**Data shown**.
══════════

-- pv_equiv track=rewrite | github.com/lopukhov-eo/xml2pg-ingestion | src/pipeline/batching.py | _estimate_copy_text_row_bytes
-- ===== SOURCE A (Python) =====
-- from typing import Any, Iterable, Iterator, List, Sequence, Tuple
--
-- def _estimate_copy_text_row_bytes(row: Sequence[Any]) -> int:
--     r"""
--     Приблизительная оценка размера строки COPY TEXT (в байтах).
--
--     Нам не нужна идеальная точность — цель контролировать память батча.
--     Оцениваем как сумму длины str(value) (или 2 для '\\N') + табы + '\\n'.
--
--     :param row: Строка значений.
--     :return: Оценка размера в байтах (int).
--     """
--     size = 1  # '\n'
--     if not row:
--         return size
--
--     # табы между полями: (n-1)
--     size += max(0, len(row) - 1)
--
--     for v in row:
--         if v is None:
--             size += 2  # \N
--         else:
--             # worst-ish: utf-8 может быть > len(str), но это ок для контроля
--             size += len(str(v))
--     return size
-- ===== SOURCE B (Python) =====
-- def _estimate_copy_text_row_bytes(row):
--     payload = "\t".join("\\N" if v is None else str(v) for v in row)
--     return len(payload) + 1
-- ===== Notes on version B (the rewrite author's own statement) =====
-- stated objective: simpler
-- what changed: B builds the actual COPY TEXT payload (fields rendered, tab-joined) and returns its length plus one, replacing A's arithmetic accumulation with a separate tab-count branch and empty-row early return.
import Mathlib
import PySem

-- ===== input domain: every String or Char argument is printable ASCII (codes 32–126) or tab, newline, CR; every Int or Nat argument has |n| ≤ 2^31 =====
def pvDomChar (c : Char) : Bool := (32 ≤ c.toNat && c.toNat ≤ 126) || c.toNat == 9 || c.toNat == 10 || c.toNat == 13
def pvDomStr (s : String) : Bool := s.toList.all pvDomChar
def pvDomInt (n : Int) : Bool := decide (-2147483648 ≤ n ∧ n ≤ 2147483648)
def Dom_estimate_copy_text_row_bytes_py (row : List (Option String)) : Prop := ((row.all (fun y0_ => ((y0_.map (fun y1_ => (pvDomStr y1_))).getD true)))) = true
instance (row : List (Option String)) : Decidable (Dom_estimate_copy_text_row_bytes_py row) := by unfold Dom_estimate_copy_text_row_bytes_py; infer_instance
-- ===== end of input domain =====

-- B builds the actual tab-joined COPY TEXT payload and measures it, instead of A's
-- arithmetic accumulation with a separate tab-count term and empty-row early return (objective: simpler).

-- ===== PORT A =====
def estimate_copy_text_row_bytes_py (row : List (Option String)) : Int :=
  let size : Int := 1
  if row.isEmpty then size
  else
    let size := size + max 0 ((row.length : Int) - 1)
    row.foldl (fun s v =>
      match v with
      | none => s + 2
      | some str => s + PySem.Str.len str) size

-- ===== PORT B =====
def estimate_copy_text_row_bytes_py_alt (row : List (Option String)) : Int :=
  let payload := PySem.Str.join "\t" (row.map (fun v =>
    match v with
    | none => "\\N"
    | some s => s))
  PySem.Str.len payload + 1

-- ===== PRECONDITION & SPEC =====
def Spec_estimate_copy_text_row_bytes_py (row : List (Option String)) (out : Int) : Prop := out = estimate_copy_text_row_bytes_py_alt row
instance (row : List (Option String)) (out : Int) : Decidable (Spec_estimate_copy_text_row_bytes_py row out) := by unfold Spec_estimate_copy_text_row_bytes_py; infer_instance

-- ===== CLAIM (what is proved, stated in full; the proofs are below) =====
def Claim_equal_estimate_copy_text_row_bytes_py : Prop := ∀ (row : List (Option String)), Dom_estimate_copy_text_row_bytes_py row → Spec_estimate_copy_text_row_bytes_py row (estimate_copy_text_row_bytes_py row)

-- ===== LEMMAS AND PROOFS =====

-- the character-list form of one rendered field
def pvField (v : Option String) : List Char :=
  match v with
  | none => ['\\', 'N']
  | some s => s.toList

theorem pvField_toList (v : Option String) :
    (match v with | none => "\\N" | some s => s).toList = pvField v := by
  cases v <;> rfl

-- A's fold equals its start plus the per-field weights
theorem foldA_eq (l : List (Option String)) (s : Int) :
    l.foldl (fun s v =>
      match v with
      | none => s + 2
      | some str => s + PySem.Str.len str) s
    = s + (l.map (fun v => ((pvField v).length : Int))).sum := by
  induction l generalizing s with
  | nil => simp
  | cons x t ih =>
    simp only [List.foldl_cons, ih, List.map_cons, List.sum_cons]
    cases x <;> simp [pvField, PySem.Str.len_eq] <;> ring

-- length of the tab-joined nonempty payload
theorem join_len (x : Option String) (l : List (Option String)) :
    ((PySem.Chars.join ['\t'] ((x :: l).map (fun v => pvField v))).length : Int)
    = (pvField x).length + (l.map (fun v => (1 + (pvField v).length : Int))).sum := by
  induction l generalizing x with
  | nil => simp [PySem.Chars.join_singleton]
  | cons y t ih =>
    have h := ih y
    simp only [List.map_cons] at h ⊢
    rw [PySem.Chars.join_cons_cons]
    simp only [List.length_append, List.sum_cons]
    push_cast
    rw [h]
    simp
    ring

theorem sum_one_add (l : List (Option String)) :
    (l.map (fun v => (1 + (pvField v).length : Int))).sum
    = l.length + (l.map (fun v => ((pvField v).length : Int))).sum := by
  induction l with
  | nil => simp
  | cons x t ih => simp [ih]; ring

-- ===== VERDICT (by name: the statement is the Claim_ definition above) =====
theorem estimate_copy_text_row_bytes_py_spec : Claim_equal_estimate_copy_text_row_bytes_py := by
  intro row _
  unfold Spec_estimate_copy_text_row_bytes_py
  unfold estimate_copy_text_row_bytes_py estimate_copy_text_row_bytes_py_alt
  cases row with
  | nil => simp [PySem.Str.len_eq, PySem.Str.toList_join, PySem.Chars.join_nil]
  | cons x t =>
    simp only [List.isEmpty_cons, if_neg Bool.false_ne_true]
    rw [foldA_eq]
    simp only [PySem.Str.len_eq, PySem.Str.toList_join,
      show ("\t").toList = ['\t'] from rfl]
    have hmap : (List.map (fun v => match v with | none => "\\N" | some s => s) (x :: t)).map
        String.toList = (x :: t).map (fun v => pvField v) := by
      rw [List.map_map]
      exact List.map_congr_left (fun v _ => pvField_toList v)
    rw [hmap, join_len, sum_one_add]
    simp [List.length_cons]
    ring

══════════

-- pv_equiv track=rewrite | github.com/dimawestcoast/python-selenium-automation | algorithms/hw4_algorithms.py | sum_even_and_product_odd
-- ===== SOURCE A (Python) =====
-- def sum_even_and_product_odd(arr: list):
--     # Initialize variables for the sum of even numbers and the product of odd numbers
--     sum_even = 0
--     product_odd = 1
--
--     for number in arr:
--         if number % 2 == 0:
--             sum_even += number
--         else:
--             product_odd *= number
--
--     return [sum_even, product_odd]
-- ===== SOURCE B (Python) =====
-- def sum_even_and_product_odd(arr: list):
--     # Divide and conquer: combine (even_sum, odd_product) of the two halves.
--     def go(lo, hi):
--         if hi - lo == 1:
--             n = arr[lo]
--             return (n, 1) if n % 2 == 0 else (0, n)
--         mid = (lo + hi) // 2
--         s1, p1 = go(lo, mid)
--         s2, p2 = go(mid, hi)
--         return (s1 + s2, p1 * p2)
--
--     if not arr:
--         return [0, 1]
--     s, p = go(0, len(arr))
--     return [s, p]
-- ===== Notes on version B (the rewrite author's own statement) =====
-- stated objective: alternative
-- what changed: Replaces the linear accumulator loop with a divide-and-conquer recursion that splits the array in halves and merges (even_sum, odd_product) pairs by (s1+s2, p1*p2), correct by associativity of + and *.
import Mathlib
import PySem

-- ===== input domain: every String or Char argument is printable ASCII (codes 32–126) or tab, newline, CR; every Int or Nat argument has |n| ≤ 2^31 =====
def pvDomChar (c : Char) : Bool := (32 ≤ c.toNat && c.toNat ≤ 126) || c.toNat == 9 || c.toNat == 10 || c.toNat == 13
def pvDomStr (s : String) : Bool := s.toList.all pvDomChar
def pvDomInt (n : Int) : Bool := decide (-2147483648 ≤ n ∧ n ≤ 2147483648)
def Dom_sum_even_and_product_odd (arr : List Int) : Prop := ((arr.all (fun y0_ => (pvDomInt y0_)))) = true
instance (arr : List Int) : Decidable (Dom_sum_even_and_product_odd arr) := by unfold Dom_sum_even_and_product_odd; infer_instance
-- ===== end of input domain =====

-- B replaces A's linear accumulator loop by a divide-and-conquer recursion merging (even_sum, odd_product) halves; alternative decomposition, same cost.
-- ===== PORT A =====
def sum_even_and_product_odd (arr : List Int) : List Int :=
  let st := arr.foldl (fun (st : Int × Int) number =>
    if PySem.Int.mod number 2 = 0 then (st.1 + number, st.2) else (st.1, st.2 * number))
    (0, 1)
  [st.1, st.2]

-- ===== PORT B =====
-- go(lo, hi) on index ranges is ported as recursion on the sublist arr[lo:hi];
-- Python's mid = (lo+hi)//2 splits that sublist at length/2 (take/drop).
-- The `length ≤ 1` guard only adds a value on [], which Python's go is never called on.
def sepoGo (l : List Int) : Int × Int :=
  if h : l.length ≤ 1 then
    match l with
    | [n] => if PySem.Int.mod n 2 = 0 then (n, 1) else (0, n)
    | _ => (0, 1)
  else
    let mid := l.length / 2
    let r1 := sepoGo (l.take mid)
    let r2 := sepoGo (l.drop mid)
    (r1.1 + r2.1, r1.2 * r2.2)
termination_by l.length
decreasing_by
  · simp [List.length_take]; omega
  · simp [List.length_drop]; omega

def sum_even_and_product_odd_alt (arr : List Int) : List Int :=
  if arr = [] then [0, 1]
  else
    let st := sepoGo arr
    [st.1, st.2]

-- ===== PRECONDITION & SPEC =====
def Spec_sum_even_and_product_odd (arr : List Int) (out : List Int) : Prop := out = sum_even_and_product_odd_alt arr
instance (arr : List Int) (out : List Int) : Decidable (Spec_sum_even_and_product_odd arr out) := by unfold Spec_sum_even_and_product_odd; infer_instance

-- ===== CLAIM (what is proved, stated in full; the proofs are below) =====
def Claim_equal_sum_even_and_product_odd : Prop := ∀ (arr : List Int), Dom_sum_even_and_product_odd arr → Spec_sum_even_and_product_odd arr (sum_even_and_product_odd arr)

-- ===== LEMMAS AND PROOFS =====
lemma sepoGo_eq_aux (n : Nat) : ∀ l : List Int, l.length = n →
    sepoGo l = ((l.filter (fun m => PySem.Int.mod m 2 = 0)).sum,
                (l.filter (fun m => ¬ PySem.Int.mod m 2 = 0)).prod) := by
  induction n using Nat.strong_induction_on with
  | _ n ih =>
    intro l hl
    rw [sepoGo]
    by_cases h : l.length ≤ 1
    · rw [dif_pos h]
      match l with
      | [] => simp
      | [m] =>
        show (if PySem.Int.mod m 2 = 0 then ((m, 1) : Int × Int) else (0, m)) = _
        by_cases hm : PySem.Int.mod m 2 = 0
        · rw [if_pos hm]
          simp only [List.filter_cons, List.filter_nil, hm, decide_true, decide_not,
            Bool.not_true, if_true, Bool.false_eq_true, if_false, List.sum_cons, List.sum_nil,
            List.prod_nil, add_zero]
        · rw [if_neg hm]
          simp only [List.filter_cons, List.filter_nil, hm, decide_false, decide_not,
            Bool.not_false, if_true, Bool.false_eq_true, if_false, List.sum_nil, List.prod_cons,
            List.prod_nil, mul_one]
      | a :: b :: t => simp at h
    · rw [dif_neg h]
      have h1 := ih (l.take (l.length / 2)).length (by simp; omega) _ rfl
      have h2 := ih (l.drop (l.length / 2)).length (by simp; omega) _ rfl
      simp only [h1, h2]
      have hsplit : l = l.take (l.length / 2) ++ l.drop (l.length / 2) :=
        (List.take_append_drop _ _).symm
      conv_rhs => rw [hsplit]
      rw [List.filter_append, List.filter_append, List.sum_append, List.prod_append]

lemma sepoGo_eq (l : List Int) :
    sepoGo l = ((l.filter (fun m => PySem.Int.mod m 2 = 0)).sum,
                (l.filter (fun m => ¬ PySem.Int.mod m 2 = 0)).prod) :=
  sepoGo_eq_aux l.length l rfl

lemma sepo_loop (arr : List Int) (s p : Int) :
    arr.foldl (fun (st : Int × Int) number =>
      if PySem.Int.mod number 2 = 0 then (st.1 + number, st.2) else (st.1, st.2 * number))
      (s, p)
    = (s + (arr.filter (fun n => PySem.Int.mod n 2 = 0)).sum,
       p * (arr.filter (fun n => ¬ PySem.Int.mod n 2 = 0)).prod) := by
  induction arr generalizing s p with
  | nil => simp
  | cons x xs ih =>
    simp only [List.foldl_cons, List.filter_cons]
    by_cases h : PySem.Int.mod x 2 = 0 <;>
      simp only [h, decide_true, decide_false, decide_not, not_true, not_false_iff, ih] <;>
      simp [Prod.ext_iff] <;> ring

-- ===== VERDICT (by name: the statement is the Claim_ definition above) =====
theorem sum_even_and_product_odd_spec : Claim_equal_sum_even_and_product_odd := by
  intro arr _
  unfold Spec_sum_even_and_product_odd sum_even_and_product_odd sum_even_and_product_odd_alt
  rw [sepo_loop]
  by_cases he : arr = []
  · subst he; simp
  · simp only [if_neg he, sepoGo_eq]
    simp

══════════

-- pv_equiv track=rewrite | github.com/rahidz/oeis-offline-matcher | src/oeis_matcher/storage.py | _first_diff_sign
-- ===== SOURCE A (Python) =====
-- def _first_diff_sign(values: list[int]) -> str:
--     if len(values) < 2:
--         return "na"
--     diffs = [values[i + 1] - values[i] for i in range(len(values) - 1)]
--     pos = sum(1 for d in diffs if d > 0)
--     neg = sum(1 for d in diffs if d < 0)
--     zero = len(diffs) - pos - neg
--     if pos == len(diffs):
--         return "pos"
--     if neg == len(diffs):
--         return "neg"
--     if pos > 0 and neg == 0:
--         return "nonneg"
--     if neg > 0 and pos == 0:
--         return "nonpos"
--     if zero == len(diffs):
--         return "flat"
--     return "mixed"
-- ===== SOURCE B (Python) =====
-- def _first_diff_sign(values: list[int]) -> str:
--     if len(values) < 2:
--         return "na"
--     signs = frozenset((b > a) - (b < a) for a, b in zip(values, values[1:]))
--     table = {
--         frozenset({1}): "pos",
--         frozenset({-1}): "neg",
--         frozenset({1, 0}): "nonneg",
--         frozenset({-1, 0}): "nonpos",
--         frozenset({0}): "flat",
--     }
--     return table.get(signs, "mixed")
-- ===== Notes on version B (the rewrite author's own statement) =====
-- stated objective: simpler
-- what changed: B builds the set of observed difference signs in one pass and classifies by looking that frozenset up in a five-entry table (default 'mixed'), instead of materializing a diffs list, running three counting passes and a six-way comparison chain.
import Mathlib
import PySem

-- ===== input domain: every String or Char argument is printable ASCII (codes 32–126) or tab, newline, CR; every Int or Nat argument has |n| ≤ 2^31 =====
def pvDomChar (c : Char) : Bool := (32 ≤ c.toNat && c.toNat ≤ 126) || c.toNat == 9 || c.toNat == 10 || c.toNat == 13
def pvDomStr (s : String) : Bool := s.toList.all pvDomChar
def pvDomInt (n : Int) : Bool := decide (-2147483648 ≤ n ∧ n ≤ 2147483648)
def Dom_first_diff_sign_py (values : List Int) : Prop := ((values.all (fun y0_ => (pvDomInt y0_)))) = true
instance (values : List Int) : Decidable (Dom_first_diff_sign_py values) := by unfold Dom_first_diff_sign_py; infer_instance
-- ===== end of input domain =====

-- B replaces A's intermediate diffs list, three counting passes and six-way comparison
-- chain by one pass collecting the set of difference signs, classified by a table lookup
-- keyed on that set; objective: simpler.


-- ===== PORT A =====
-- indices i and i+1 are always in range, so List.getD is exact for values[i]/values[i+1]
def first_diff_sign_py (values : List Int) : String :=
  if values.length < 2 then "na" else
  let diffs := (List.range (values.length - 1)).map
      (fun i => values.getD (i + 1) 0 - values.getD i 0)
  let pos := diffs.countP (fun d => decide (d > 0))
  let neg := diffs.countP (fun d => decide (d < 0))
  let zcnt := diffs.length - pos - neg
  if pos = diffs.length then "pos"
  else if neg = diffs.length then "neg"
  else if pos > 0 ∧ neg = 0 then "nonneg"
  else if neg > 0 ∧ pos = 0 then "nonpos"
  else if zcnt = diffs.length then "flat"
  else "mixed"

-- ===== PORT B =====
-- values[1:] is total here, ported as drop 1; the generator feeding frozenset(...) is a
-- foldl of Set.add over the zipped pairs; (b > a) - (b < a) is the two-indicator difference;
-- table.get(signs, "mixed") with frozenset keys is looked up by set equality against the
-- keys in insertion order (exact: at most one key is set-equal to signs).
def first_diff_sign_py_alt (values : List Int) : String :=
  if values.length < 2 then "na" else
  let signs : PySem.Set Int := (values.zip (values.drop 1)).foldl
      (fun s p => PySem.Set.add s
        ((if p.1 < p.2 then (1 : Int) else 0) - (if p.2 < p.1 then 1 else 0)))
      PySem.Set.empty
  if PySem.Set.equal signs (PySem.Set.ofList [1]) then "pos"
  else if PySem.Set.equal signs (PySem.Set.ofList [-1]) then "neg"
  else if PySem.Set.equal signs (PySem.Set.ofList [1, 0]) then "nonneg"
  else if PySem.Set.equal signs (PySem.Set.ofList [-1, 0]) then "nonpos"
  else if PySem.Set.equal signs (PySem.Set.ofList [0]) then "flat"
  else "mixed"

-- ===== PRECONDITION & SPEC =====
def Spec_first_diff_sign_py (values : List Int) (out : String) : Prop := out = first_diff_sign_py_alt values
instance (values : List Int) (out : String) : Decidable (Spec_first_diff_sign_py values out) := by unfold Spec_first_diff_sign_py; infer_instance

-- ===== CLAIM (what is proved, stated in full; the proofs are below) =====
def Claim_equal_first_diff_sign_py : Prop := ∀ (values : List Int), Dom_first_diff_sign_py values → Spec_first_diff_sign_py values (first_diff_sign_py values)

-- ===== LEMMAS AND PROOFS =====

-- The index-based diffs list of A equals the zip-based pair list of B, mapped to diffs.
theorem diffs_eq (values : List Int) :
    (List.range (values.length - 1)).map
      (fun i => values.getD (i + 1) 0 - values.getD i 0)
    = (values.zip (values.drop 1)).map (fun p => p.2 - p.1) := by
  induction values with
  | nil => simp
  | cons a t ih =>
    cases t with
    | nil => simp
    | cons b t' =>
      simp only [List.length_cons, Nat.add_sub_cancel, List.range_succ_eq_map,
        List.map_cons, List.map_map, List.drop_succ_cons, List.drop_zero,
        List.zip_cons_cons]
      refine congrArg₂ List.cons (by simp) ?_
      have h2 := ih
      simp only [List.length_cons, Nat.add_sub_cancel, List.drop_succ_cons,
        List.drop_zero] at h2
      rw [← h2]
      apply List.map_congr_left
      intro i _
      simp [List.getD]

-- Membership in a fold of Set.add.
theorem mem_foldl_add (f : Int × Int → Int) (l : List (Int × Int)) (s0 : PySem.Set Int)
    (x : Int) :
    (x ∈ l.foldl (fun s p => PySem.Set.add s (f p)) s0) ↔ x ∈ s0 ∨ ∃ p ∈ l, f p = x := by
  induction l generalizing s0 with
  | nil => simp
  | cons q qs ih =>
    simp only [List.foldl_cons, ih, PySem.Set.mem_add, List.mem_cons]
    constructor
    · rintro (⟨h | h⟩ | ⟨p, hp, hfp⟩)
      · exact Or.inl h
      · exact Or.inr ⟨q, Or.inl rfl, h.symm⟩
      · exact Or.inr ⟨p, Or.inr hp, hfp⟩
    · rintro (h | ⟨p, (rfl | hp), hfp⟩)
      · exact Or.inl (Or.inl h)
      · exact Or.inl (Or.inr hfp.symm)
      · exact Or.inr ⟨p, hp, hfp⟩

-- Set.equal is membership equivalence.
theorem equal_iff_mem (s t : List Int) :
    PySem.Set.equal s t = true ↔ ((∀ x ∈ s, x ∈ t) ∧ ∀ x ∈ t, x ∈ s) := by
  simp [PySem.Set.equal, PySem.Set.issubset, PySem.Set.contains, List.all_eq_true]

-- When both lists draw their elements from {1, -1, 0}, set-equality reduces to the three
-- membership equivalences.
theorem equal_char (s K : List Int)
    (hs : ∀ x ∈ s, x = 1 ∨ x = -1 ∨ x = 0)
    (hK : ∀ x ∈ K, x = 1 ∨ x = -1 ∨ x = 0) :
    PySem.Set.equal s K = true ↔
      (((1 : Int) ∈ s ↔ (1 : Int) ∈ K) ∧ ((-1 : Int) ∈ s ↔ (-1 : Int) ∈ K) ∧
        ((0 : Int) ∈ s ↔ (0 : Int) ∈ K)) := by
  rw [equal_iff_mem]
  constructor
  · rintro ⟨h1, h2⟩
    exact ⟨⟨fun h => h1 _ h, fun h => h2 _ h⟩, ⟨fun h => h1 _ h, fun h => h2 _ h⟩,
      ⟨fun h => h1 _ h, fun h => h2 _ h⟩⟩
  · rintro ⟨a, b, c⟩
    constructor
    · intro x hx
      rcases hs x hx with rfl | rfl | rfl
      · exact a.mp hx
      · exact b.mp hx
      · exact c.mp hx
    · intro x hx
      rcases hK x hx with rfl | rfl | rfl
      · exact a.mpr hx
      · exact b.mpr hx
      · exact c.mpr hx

══════════

**Exercise directions**. When you reach the line containing "-- Python's mid" in the data above, start copying exactly, and stop after the line containing "def Spec_sum_even_and_product_odd (arr".

**Response to the task**.
-- Python's mid = (lo+hi)//2 splits that sublist at length/2 (take/drop).
-- The `length ≤ 1` guard only adds a value on [], which Python's go is never called on.
def sepoGo (l : List Int) : Int × Int :=
  if h : l.length ≤ 1 then
    match l with
    | [n] => if PySem.Int.mod n 2 = 0 then (n, 1) else (0, n)
    | _ => (0, 1)
  else
    let mid := l.length / 2
    let r1 := sepoGo (l.take mid)
    let r2 := sepoGo (l.drop mid)
    (r1.1 + r2.1, r1.2 * r2.2)
termination_by l.length
decreasing_by
  · simp [List.length_take]; omega
  · simp [List.length_drop]; omega

def sum_even_and_product_odd_alt (arr : List Int) : List Int :=
  if arr = [] then [0, 1]
  else
    let st := sepoGo arr
    [st.1, st.2]

-- ===== PRECONDITION & SPEC =====
def Spec_sum_even_and_product_odd (arr : List Int) (out : List Int) : Prop := out = sum_even_and_product_odd_alt arr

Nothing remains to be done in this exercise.